Text-guided image-inpainting
The StableDiffusionInpaintPipeline allows you to edit specific parts of an image by providing a mask and a text prompt. It uses a version of Stable Diffusion, like runwayml/stable-diffusion-inpainting
specifically trained for inpainting tasks.
Get started by loading an instance of the StableDiffusionInpaintPipeline:
import PIL
import requests
import torch
from io import BytesIO
from diffusers import StableDiffusionInpaintPipeline
pipeline = StableDiffusionInpaintPipeline.from_pretrained(
"runwayml/stable-diffusion-inpainting",
torch_dtype=torch.float16,
use_safetensors=True,
variant="fp16",
)
pipeline = pipeline.to("cuda")
Download an image and a mask of a dog which you’ll eventually replace:
def download_image(url):
response = requests.get(url)
return PIL.Image.open(BytesIO(response.content)).convert("RGB")
img_url = "https://raw.githubusercontent.com/CompVis/latent-diffusion/main/data/inpainting_examples/overture-creations-5sI6fQgYIuo.png"
mask_url = "https://raw.githubusercontent.com/CompVis/latent-diffusion/main/data/inpainting_examples/overture-creations-5sI6fQgYIuo_mask.png"
init_image = download_image(img_url).resize((512, 512))
mask_image = download_image(mask_url).resize((512, 512))
Now you can create a prompt to replace the mask with something else:
prompt = "Face of a yellow cat, high resolution, sitting on a park bench"
image = pipeline(prompt=prompt, image=init_image, mask_image=mask_image).images[0]
image |
mask_image |
prompt |
output |
---|---|---|---|
Face of a yellow cat, high resolution, sitting on a park bench |
A previous experimental implementation of inpainting used a different, lower-quality process. To ensure backwards compatibility, loading a pretrained pipeline that doesn’t contain the new model will still apply the old inpainting method.

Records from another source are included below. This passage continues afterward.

-- pv_equiv track=rewrite | github.com/DavidZhaoL/NLP-Name-Entity-Recognization | NER-tradition.py | candidateTagSet
-- ===== SOURCE A (Python) =====
-- def candidateTagSet(length):
--     tagSet=('O','PER','LOC','ORG','MISC')
--     n,tagList=1,[['O'],['PER'],['LOC'],['ORG'],['MISC']]
--
--     while n<length:
--         CurrentTagList=[]
--         for item in tagList:
--             for tag in tagSet:
--                 currentTag=item.copy()
--                 currentTag.append(tag)
--                 CurrentTagList.append(currentTag)
--         tagList=CurrentTagList
--         n+=1
--     return tagList
-- ===== SOURCE B (Python) =====
-- def candidateTagSet(length):
--     tagSet = ('O', 'PER', 'LOC', 'ORG', 'MISC')
--     if length <= 1:
--         return [[t] for t in tagSet]
--     prev = candidateTagSet(length - 1)
--     return [item + [tag] for item in prev for tag in tagSet]
-- ===== Notes on version B (the rewrite author's own statement) =====
-- stated objective: simpler
-- what changed: Replaced the iterative while-loop that rebuilds an intermediate list level by level with a direct recursion on length (base case length<=1, otherwise extend each sequence of length-1 by each tag via one comprehension).
import Mathlib
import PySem

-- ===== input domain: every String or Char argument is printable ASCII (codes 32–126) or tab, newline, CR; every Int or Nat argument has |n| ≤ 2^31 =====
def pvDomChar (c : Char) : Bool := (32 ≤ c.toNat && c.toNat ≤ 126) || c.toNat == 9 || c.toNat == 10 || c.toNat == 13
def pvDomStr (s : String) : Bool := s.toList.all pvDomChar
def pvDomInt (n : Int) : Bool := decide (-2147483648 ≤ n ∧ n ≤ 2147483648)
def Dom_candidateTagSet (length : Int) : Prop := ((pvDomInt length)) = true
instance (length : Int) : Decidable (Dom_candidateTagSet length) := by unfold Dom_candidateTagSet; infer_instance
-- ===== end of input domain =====

-- B replaces A's iterative level-by-level construction with a direct recursion on length; objective: simpler.


-- ===== PORT A =====
-- tagSet constant, shared literal of A's Python
def pvTagsA : List String := ["O", "PER", "LOC", "ORG", "MISC"]

-- one pass of A's while-body: nested for-loops appending item+[tag]
def pvStepA (tagList : List (List String)) : List (List String) :=
  tagList.foldl (fun acc item =>
    pvTagsA.foldl (fun acc2 tag => acc2 ++ [item ++ [tag]]) acc) []

-- the while loop: runs while n < length, i.e. (length - 1).toNat times
def pvLoopA : Nat → List (List String) → List (List String)
  | 0, tagList => tagList
  | k + 1, tagList => pvLoopA k (pvStepA tagList)

def candidateTagSet (length : Int) : List (List String) :=
  pvLoopA (length - 1).toNat [["O"], ["PER"], ["LOC"], ["ORG"], ["MISC"]]

-- ===== PORT B =====
def pvTagsB : List String := ["O", "PER", "LOC", "ORG", "MISC"]

-- recursion on length, counted as (length - 1).toNat: 0 = base case length <= 1
def pvAltGo : Nat → List (List String)
  | 0 => pvTagsB.map (fun t => [t])
  | k + 1 => (pvAltGo k).flatMap (fun item => pvTagsB.map (fun tag => item ++ [tag]))

def candidateTagSet_alt (length : Int) : List (List String) :=
  pvAltGo (length - 1).toNat

-- ===== PRECONDITION & SPEC =====
def Spec_candidateTagSet (length : Int) (out : List (List String)) : Prop := out = candidateTagSet_alt length
instance (length : Int) (out : List (List String)) : Decidable (Spec_candidateTagSet length out) := by unfold Spec_candidateTagSet; infer_instance

-- ===== CLAIM (what is proved, stated in full; the proofs are below) =====
def Claim_equal_candidateTagSet : Prop := ∀ (length : Int), Dom_candidateTagSet length → Spec_candidateTagSet length (candidateTagSet length)

-- ===== LEMMAS AND PROOFS =====
theorem pvStepA_acc (l : List (List String)) (a : List (List String)) :
    l.foldl (fun acc item => pvTagsA.foldl (fun acc2 tag => acc2 ++ [item ++ [tag]]) acc) a
      = a ++ l.flatMap (fun item => pvTagsA.map (fun tag => item ++ [tag])) := by
  induction l generalizing a with
  | nil => simp
  | cons x xs ih =>
    rw [List.foldl_cons, List.flatMap_cons, ih]
    simp [pvTagsA]

theorem pvStepA_eq (l : List (List String)) :
    pvStepA l = l.flatMap (fun item => pvTagsB.map (fun tag => item ++ [tag])) := by
  have h := pvStepA_acc l []
  simpa [pvStepA, pvTagsA, pvTagsB] using h

theorem pvLoopA_succ (k : Nat) (l : List (List String)) :
    pvLoopA (k + 1) l = pvStepA (pvLoopA k l) := by
  induction k generalizing l with
  | zero => rfl
  | succ n ih => simpa [pvLoopA] using ih (pvStepA l)

theorem pvLoopA_eq_altGo (k : Nat) :
    pvLoopA k [["O"], ["PER"], ["LOC"], ["ORG"], ["MISC"]] = pvAltGo k := by
  induction k with
  | zero => rfl
  | succ n ih => rw [pvLoopA_succ, ih, pvStepA_eq]; rfl

-- ===== VERDICT (by name: the statement is the Claim_ definition above) =====
theorem candidateTagSet_spec : Claim_equal_candidateTagSet := by
  intro length _
  unfold Spec_candidateTagSet candidateTagSet candidateTagSet_alt
  exact pvLoopA_eq_altGo _
-- pv_equiv track=rewrite | github.com/ZecaCosta/restaurant-orders | src/analyze_log.py | dias_sem_ir
-- ===== SOURCE A (Python) =====
-- def dias_sem_ir(nome_do_cliente, lista_de_pedido):
--     todos_os_dias = {pedido["dia_da_semana"] for pedido in lista_de_pedido}
--     dias_frequentados = {
--         pedido["dia_da_semana"]
--         for pedido in lista_de_pedido
--         if pedido["nome_do_cliente"] == nome_do_cliente
--     }
--     dias_sem_ir = todos_os_dias.symmetric_difference(dias_frequentados)
--     return dias_sem_ir
-- ===== SOURCE B (Python) =====
-- def dias_sem_ir(nome_do_cliente, lista_de_pedido):
--     day_to_clients = {}
--     for pedido in lista_de_pedido:
--         day_to_clients.setdefault(pedido["dia_da_semana"], set()).add(pedido["nome_do_cliente"])
--     return {
--         dia
--         for dia, clientes in day_to_clients.items()
--         if nome_do_cliente not in clientes
--     }
-- ===== Notes on version B (the rewrite author's own statement) =====
-- stated objective: alternative
-- what changed: B replaces A's two flat day-sets and their symmetric difference by a single grouped index (one pass building a dict day -> set of clients) followed by a filtering comprehension over that index.
-- outside the precondition, e.g. on dias_sem_ir('ana', [{'dia_da_semana': 'seg'}]): A raises KeyError, B raises KeyError
import Mathlib
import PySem

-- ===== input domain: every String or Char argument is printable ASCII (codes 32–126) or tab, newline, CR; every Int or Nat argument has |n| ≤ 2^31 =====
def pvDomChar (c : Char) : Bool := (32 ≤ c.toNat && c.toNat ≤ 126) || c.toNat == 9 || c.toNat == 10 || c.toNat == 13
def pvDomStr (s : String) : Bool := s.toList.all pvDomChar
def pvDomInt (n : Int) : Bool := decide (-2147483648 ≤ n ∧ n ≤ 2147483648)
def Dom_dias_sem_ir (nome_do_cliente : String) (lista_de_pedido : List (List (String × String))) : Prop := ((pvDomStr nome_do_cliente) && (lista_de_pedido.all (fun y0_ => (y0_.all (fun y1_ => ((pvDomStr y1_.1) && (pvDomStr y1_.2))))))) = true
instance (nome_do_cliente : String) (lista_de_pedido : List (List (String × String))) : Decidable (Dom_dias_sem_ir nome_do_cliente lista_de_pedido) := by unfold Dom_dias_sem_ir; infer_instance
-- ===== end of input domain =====

-- B groups the orders into a dict day -> set of clients in one pass and filters that
-- index, instead of A's two flat day-sets combined by symmetric_difference (objective: alternative).

-- ===== PORT A =====
-- pedido["k"]: first-match association-list lookup; exact on Pre_ (the key is present in every pedido)
def pedidoGet (p : List (String × String)) (k : String) : String :=
  (PySem.Dict.mk p).getD k ""

-- todos_os_dias, dias_frequentados, then their symmetric difference
def dias_sem_ir (nome_do_cliente : String) (lista_de_pedido : List (List (String × String))) : List String :=
  PySem.Set.symmDiff
    (PySem.Set.ofList (lista_de_pedido.map (fun pedido => pedidoGet pedido "dia_da_semana")))
    (PySem.Set.ofList
      ((lista_de_pedido.filter
          (fun pedido => pedidoGet pedido "nome_do_cliente" == nome_do_cliente)).map
        (fun pedido => pedidoGet pedido "dia_da_semana")))

-- ===== PORT B =====
-- one pass building day_to_clients (setdefault(day, set()).add(client)), then the
-- set comprehension over its items
def dias_sem_ir_alt (nome_do_cliente : String) (lista_de_pedido : List (List (String × String))) : List String :=
  PySem.Set.ofList
    (((lista_de_pedido.foldl
        (fun d pedido =>
          d.modify (pedidoGet pedido "dia_da_semana") PySem.Set.empty
            (fun s => PySem.Set.add s (pedidoGet pedido "nome_do_cliente")))
        PySem.Dict.empty).items.filter
        (fun kv => !(PySem.Set.contains kv.2 nome_do_cliente))).map
      (fun kv => kv.1))

-- ===== PRECONDITION & SPEC =====
-- Pre_ excludes exactly the inputs where Python raises KeyError: some pedido lacks
-- the key "dia_da_semana" or "nome_do_cliente" (both A and B access both keys).
def Pre_dias_sem_ir (nome_do_cliente : String) (lista_de_pedido : List (List (String × String))) : Prop :=
  (lista_de_pedido.all (fun p =>
    (PySem.Dict.mk p).contains "dia_da_semana" && (PySem.Dict.mk p).contains "nome_do_cliente")) = true
instance (nome_do_cliente : String) (lista_de_pedido : List (List (String × String))) : Decidable (Pre_dias_sem_ir nome_do_cliente lista_de_pedido) := by unfold Pre_dias_sem_ir; infer_instance

def pvWitness_dias_sem_ir : String × (List (List (String × String))) :=
  ("ana", [[("dia_da_semana", "seg"), ("nome_do_cliente", "bob")],
           [("dia_da_semana", "ter"), ("nome_do_cliente", "ana")]])

def Spec_dias_sem_ir (nome_do_cliente : String) (lista_de_pedido : List (List (String × String))) (out : List String) : Prop := out = dias_sem_ir_alt nome_do_cliente lista_de_pedido
instance (nome_do_cliente : String) (lista_de_pedido : List (List (String × String))) (out : List String) : Decidable (Spec_dias_sem_ir nome_do_cliente lista_de_pedido out) := by unfold Spec_dias_sem_ir; infer_instance

-- ===== CLAIM (what is proved, stated in full; the proofs are below) =====
def Claim_equal_dias_sem_ir : Prop := ∀ (nome_do_cliente : String) (lista_de_pedido : List (List (String × String))), Dom_dias_sem_ir nome_do_cliente lista_de_pedido → Pre_dias_sem_ir nome_do_cliente lista_de_pedido → Spec_dias_sem_ir nome_do_cliente lista_de_pedido (dias_sem_ir nome_do_cliente lista_de_pedido)

-- ===== LEMMAS AND PROOFS =====

-- the grouped index's entry for day k contains exactly the clients of the orders of day k
lemma group_getD_contains (nome : String) (l : List (List (String × String)))
    (d : PySem.Dict String (PySem.Set String)) (k : String) :
    (PySem.Set.contains
        ((l.foldl
            (fun d pedido =>
              d.modify (pedidoGet pedido "dia_da_semana") PySem.Set.empty
                (fun s => PySem.Set.add s (pedidoGet pedido "nome_do_cliente")))
            d).getD k PySem.Set.empty) nome = true) ↔
      (PySem.Set.contains (d.getD k PySem.Set.empty) nome = true) ∨
        ∃ p ∈ l, pedidoGet p "dia_da_semana" = k ∧ pedidoGet p "nome_do_cliente" = nome := by
  induction l generalizing d with
  | nil => simp
  | cons p rest ih =>
    rw [List.foldl_cons, ih]
    by_cases hk : k = pedidoGet p "dia_da_semana"
    · rw [PySem.Dict.getD_modify, if_pos hk, hk]
      simp only [PySem.Set.contains_iff, PySem.Set.mem_add, List.mem_cons]
      constructor
      · rintro ((h | h) | ⟨q, hq, h1, h2⟩)
        · exact Or.inl h
        · exact Or.inr ⟨p, Or.inl rfl, rfl, h.symm⟩
        · exact Or.inr ⟨q, Or.inr hq, h1, h2⟩
      · rintro (h | ⟨q, hq | hq, h1, h2⟩)
        · exact Or.inl (Or.inl h)
        · subst hq; exact Or.inl (Or.inr h2.symm)
        · exact Or.inr ⟨q, hq, h1, h2⟩
    · rw [PySem.Dict.getD_modify, if_neg hk]
      simp only [List.mem_cons]
      constructor
      · rintro (h | ⟨q, hq, h1, h2⟩)
        · exact Or.inl h
        · exact Or.inr ⟨q, Or.inr hq, h1, h2⟩
      · rintro (h | ⟨q, hq | hq, h1, h2⟩)
        · exact Or.inl h
        · subst hq; exact absurd h1.symm hk
        · exact Or.inr ⟨q, hq, h1, h2⟩

-- the grouped index's key list is the days in first-occurrence order
lemma group_keys (l : List (List (String × String))) :
    (l.foldl
        (fun d pedido =>
          d.modify (pedidoGet pedido "dia_da_semana") PySem.Set.empty
            (fun s => PySem.Set.add s (pedidoGet pedido "nome_do_cliente")))
        PySem.Dict.empty).keys =
      PySem.Set.ofList (l.map (fun p => pedidoGet p "dia_da_semana")) := by
  have h := PySem.Dict.keys_foldl_modify_key l (fun p => pedidoGet p "dia_da_semana")
    PySem.Set.empty (fun _ p s => PySem.Set.add s (pedidoGet p "nome_do_cliente"))
    PySem.Dict.empty
  simpa [PySem.Set.update_nil_left] using h

-- filtering a dict's items by the value, then projecting the keys, equals filtering
-- its (nodup) key list through getD
lemma items_filter_map_fst (nome : String) (l : List (String × PySem.Set String))
    (hn : (l.map (fun kv => kv.1)).Nodup) :
    ((l.filter (fun kv => !(PySem.Set.contains kv.2 nome))).map (fun kv => kv.1)) =
      (l.map (fun kv => kv.1)).filter
        (fun k => !(PySem.Set.contains ((PySem.Dict.mk l).getD k PySem.Set.empty) nome)) := by
  induction l with
  | nil => simp
  | cons kv rest ih =>
    obtain ⟨k, v⟩ := kv
    simp only [List.map_cons, List.nodup_cons] at hn
    have hk : (PySem.Dict.mk ((k, v) :: rest)).getD k PySem.Set.empty = v := by
      simp [PySem.Dict.getD, PySem.Dict.get?_mk_cons]
    have hrest : ((rest.map (fun kv => kv.1)).filter
        (fun k' => !(PySem.Set.contains
          ((PySem.Dict.mk ((k, v) :: rest)).getD k' PySem.Set.empty) nome))) =
        ((rest.map (fun kv => kv.1)).filter
          (fun k' => !(PySem.Set.contains
            ((PySem.Dict.mk rest).getD k' PySem.Set.empty) nome))) := by
      refine List.filter_congr (fun k' hk' => ?_)
      have hne : (k == k') = false := by
        simp only [beq_eq_false_iff_ne]; intro h; exact hn.1 (h ▸ hk')
      simp [PySem.Dict.getD, PySem.Dict.get?_mk_cons, hne]
    by_cases hP : (PySem.Set.contains v nome) = true
    · have h1 : ¬((!(PySem.Set.contains v nome)) = true) := by
        simp at hP ⊢; exact hP
      have h2 : ¬((!(PySem.Set.contains
          ((PySem.Dict.mk ((k, v) :: rest)).getD k PySem.Set.empty) nome)) = true) := by
        rw [hk]; simp at hP ⊢; exact hP
      rw [List.filter_cons, List.map_cons, List.filter_cons, if_neg h1, if_neg h2,
        ih hn.2, hrest]
    · have hP' : PySem.Set.contains v nome = false := by simpa using hP
      have h1 : (!(PySem.Set.contains v nome)) = true := by
        simp at hP' ⊢; exact hP'
      have h2 : (!(PySem.Set.contains
          ((PySem.Dict.mk ((k, v) :: rest)).getD k PySem.Set.empty) nome)) = true := by
        rw [hk]; simp at hP' ⊢; exact hP'
      rw [List.filter_cons, List.map_cons, List.filter_cons, if_pos h1, if_pos h2,
        List.map_cons, ih hn.2, hrest]

lemma dias_sem_ir_eq (nome_do_cliente : String) (lista_de_pedido : List (List (String × String))) :
    dias_sem_ir nome_do_cliente lista_de_pedido = dias_sem_ir_alt nome_do_cliente lista_de_pedido := by
  unfold dias_sem_ir dias_sem_ir_alt
  set F := lista_de_pedido.foldl
      (fun d pedido =>
        d.modify (pedidoGet pedido "dia_da_semana") PySem.Set.empty
          (fun s => PySem.Set.add s (pedidoGet pedido "nome_do_cliente")))
      PySem.Dict.empty with hF
  set tl := lista_de_pedido.map (fun pedido => pedidoGet pedido "dia_da_semana") with htl
  set fl := (lista_de_pedido.filter
      (fun pedido => pedidoGet pedido "nome_do_cliente" == nome_do_cliente)).map
    (fun pedido => pedidoGet pedido "dia_da_semana") with hfl
  -- B's side: reduce to a filter of the day list
  have hkeys : F.items.map (fun kv => kv.1) = PySem.Set.ofList tl := group_keys lista_de_pedido
  have hnodup : (F.items.map (fun kv => kv.1)).Nodup := by
    rw [hkeys]; exact PySem.Set.nodup_ofList _
  rw [items_filter_map_fst nome_do_cliente F.items hnodup]
  have hmk : PySem.Dict.mk F.items = F := rfl
  rw [hmk, hkeys]
  -- A's side: the second half of the symmetric difference is empty
  have hsub : ∀ x ∈ PySem.Set.ofList fl, x ∈ PySem.Set.ofList tl := by
    intro x hx
    rw [PySem.Set.mem_ofList] at hx ⊢
    obtain ⟨p, hp, hxe⟩ := List.mem_map.mp hx
    exact List.mem_map.mpr ⟨p, (List.mem_filter.mp hp).1, hxe⟩
  have hnil : (PySem.Set.ofList fl).filter
      (fun x => !(PySem.Set.contains (PySem.Set.ofList tl) x)) = [] := by
    rw [List.filter_eq_nil_iff]
    intro a ha
    have h2 : a ∈ tl := by
      have := hsub a ha; rwa [PySem.Set.mem_ofList] at this
    simp [h2]
  rw [PySem.Set.symmDiff, PySem.Set.diff, PySem.Set.diff, hnil, List.append_nil]
  -- both sides now filter the distinct day list; the filtered list is nodup
  rw [PySem.Set.ofList_eq_self_of_nodup _ ((PySem.Set.nodup_ofList tl).filter _)]
  -- the two predicates agree on every day
  refine List.filter_congr (fun k _ => ?_)
  have hb : ∀ a b : Bool, (a = true ↔ b = true) → a = b := by decide
  have : PySem.Set.contains (PySem.Set.ofList fl) k =
      PySem.Set.contains (F.getD k PySem.Set.empty) nome_do_cliente := by
    refine hb _ _ ?_
    rw [PySem.Set.contains_iff, PySem.Set.mem_ofList, hF, group_getD_contains]
    simp only [PySem.Dict.getD_empty, hfl, List.mem_map, List.mem_filter, beq_iff_eq]
    constructor
    · rintro ⟨p, ⟨hp, hc⟩, hd⟩
      exact Or.inr ⟨p, hp, hd, hc⟩
    · rintro (h | ⟨p, hp, hd, hc⟩)
      · exact absurd h (by simp [PySem.Set.empty])
      · exact ⟨p, ⟨hp, hc⟩, hd⟩
  rw [this]

-- ===== VERDICT (by name: the statement is the Claim_ definition above) =====
theorem dias_sem_ir_spec : Claim_equal_dias_sem_ir := by
  intro nome lista _ _
  exact dias_sem_ir_eq nome lista
-- main loop invariant: A's while loop computes B's runs
lemma pvMain (tokens startT endT : List Int) (hm1 : startT ≠ []) (hm2 : endT ≠ []) :
    ∀ (fuel : Nat) (c : Int) (kS kE : Nat) (pre : List Bool),
    0 ≤ c → c ≤ (tokens.length : Int) →
    (tokens.length : Int) - c < (fuel : Int) →
    pre.length = c.toNat →
    (∀ j ∈ (pvOcc tokens startT).take kS, j < c) →
    (∀ j ∈ (pvOcc tokens endT).take kE, j < c) →
    pvALoop tokens startT endT tokens.length fuel c
        (pre ++ List.replicate (tokens.length - c.toNat) false)
      = pre ++ pvBuild (pvPair ((pvOcc tokens startT).drop kS) ((pvOcc tokens endT).drop kE)
          (startT.length : Int) (endT.length : Int) c) c (tokens.length : Int) := by
  intro fuel
  induction fuel with
  | zero =>
    intro c kS kE pre hc0 hcn hfuel hpre hkS hkE
    exfalso; omega
  | succ fuel ih =>
    intro c kS kE pre hc0 hcn hfuel hpre hkS hkE
    have hm1' : 1 ≤ (startT.length : Int) := by
      have := List.length_pos_iff.mpr hm1; omega
    have hm2' : 1 ≤ (endT.length : Int) := by
      have := List.length_pos_iff.mpr hm2; omega
    have hdS := drop_dropWhile (l := pvOcc tokens startT) kS (c := c) hkS
    have hcnt : ((tokens.length : Int) - c).toNat = tokens.length - c.toNat := by omega
    simp only [pvALoop]
    by_cases hcn' : c < (tokens.length : Int)
    case neg =>
      rw [if_neg hcn']
      have hnil : (pvOcc tokens startT).dropWhile (fun y => decide (y < c)) = [] := by
        apply List.dropWhile_eq_nil_iff.mpr
        intro x hx
        obtain ⟨h1, h2⟩ := pvOcc_bounds tokens startT hx
        simp; omega
      rw [pvPair_nil (hdS.trans hnil)]
      simp only [pvBuild]
      rw [hcnt]
    case pos =>
      rw [if_pos hcn', pvFind_char tokens startT c hm1 hc0]
      rcases hS : (pvOcc tokens startT).dropWhile (fun y => decide (y < c)) with _ | ⟨s0, srest⟩
      · rw [List.headD_nil, if_pos rfl]
        rw [pvPair_nil (hdS.trans hS)]
        simp only [pvBuild]
        rw [hcnt]
      · rw [List.headD_cons]
        have hs0mem : s0 ∈ pvOcc tokens startT := by
          have h1 : s0 ∈ (pvOcc tokens startT).dropWhile (fun y => decide (y < c)) := by
            rw [hS]; exact List.mem_cons_self ..
          exact (List.dropWhile_sublist _).subset h1
        obtain ⟨hs0nn, hs0ub⟩ := pvOcc_bounds tokens startT hs0mem
        have hs0ge : c ≤ s0 := by
          have := dropWhile_head_false _ hS
          simp at this; omega
        rw [if_neg (by omega : ¬ (s0 : Int) = -1)]
        rw [if_neg (by omega : ¬ s0 + (startT.length : Int) > (tokens.length : Int))]
        rw [pvFind_char tokens endT _ hm2 (by omega)]
        have hdE := drop_dropWhile (l := pvOcc tokens endT) kE
          (c := s0 + (startT.length : Int)) (fun j hj => by have := hkE j hj; omega)
        rcases hE : (pvOcc tokens endT).dropWhile (fun y => decide (y < s0 + (startT.length : Int))) with _ | ⟨e0, erest⟩
        · rw [List.headD_nil, if_pos rfl]
          rw [pvPair_cons_nil (hdS.trans hS) (hdE.trans hE)]
          simp only [pvBuild]
          rw [hcnt]
        · rw [List.headD_cons]
          have he0mem : e0 ∈ pvOcc tokens endT := by
            have h1 : e0 ∈ (pvOcc tokens endT).dropWhile (fun y => decide (y < s0 + (startT.length : Int))) := by
              rw [hE]; exact List.mem_cons_self ..
            exact (List.dropWhile_sublist _).subset h1
          obtain ⟨he0nn, he0ub⟩ := pvOcc_bounds tokens endT he0mem
          have he0ge : s0 + (startT.length : Int) ≤ e0 := by
            have := dropWhile_head_false _ hE
            simp at this; omega
          rw [if_neg (by omega : ¬ (e0 : Int) = -1)]
          have hshape := pvSetLoop_shape
            ((e0 + (endT.length : Int)).toNat - (s0 + (startT.length : Int)).toNat)
            pre c.toNat (s0 + (startT.length : Int)).toNat (e0 + (endT.length : Int)).toNat
            tokens.length rfl hpre (by omega) (by omega) (by omega)
          rw [hshape]
          -- decompose the occurrence lists at the chosen start / end
          set tS := (pvOcc tokens startT).takeWhile (fun y => decide (y < c)) with htS
          set tE := (pvOcc tokens endT).takeWhile
            (fun y => decide (y < s0 + (startT.length : Int))) with htE
          have hoccS : pvOcc tokens startT = tS ++ s0 :: srest := by
            conv_lhs => rw [← List.takeWhile_append_dropWhile
              (p := fun y => decide (y < c)) (l := pvOcc tokens startT)]
            rw [hS, ← htS]
          have hoccE : pvOcc tokens endT = tE ++ e0 :: erest := by
            conv_lhs => rw [← List.takeWhile_append_dropWhile
              (p := fun y => decide (y < s0 + (startT.length : Int))) (l := pvOcc tokens endT)]
            rw [hE, ← htE]
          have hdropS : (pvOcc tokens startT).drop (tS.length + 1) = srest := by
            rw [hoccS, List.drop_append]
            rw [List.drop_eq_nil_of_le (by omega : tS.length ≤ tS.length + 1)]
            have h1 : tS.length + 1 - tS.length = 1 := by omega
            rw [h1]
            rfl
          have htakeS : (pvOcc tokens startT).take (tS.length + 1) = tS ++ [s0] := by
            rw [hoccS, List.take_append]
            rw [List.take_of_length_le (by omega : tS.length ≤ tS.length + 1)]
            have h1 : tS.length + 1 - tS.length = 1 := by omega
            rw [h1]
            rfl
          have hdropE : (pvOcc tokens endT).drop tE.length = e0 :: erest := by
            rw [hoccE, List.drop_append]
            rw [List.drop_eq_nil_of_le (by omega : tE.length ≤ tE.length), Nat.sub_self]
            rfl
          have htakeE : (pvOcc tokens endT).take tE.length = tE := by
            rw [hoccE, List.take_append]
            rw [List.take_of_length_le (by omega : tE.length ≤ tE.length), Nat.sub_self]
            simp
          have hkS' : ∀ j ∈ (pvOcc tokens startT).take (tS.length + 1),
              j < e0 + (endT.length : Int) := by
            rw [htakeS]
            intro j hj
            rcases List.mem_append.mp hj with hj | hj
            · have := List.mem_takeWhile_imp (htS ▸ hj)
              simp at this; omega
            · simp at hj; omega
          have hkE' : ∀ j ∈ (pvOcc tokens endT).take tE.length,
              j < e0 + (endT.length : Int) := by
            rw [htakeE]
            intro j hj
            have := List.mem_takeWhile_imp (htE ▸ hj)
            simp at this; omega
          have lenpre : (pre
              ++ List.replicate ((s0 + (startT.length : Int)).toNat - c.toNat) false
              ++ List.replicate ((e0 + (endT.length : Int)).toNat - (s0 + (startT.length : Int)).toNat) true).length
              = (e0 + (endT.length : Int)).toNat := by
            simp [hpre]; omega
          have hIH := ih (e0 + (endT.length : Int)) (tS.length + 1) tE.length
            (pre ++ List.replicate ((s0 + (startT.length : Int)).toNat - c.toNat) false
              ++ List.replicate ((e0 + (endT.length : Int)).toNat - (s0 + (startT.length : Int)).toNat) true)
            (by omega) (by omega) (by omega) lenpre hkS' hkE'
          rw [hdropS, hdropE] at hIH
          rw [hIH]
          rw [pvPair_cons (hdS.trans hS) (hdE.trans hE)]
          simp only [pvBuild]
          have c1 : ((s0 + (startT.length : Int)) - c).toNat
              = (s0 + (startT.length : Int)).toNat - c.toNat := by omega
          have c2 : ((e0 + (endT.length : Int)) - (s0 + (startT.length : Int))).toNat
              = (e0 + (endT.length : Int)).toNat - (s0 + (startT.length : Int)).toNat := by omega
          rw [c1, c2]
          simp [List.append_assoc]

Check out the Spaces below to try out image inpainting yourself!
Preserving the Unmasked Area of the Image
Generally speaking, StableDiffusionInpaintPipeline (and other inpainting pipelines) will change the unmasked part of the image as well. If this behavior is undesirable, you can force the unmasked area to remain the same as follows:
import PIL
import numpy as np
import torch
from diffusers import StableDiffusionInpaintPipeline
from diffusers.utils import load_image
device = "cuda"
pipeline = StableDiffusionInpaintPipeline.from_pretrained(
"runwayml/stable-diffusion-inpainting",
torch_dtype=torch.float16,
)
pipeline = pipeline.to(device)
img_url = "https://raw.githubusercontent.com/CompVis/latent-diffusion/main/data/inpainting_examples/overture-creations-5sI6fQgYIuo.png"
mask_url = "https://raw.githubusercontent.com/CompVis/latent-diffusion/main/data/inpainting_examples/overture-creations-5sI6fQgYIuo_mask.png"
init_image = load_image(img_url).resize((512, 512))
mask_image = load_image(mask_url).resize((512, 512))
prompt = "Face of a yellow cat, high resolution, sitting on a park bench"
repainted_image = pipeline(prompt=prompt, image=init_image, mask_image=mask_image).images[0]
repainted_image.save("repainted_image.png")
# Convert mask to grayscale NumPy array
mask_image_arr = np.array(mask_image.convert("L"))
# Add a channel dimension to the end of the grayscale mask
mask_image_arr = mask_image_arr[:, :, None]
# Binarize the mask: 1s correspond to the pixels which are repainted
mask_image_arr = mask_image_arr.astype(np.float32) / 255.0
mask_image_arr[mask_image_arr < 0.5] = 0
mask_image_arr[mask_image_arr >= 0.5] = 1
# Take the masked pixels from the repainted image and the unmasked pixels from the initial image
unmasked_unchanged_image_arr = (1 - mask_image_arr) * init_image + mask_image_arr * repainted_image
unmasked_unchanged_image = PIL.Image.fromarray(unmasked_unchanged_image_arr.round().astype("uint8"))
unmasked_unchanged_image.save("force_unmasked_unchanged.png")
Forcing the unmasked portion of the image to remain the same might result in some weird transitions between the unmasked and masked areas, since the model will typically change the masked and unmasked areas to make the transition more natural.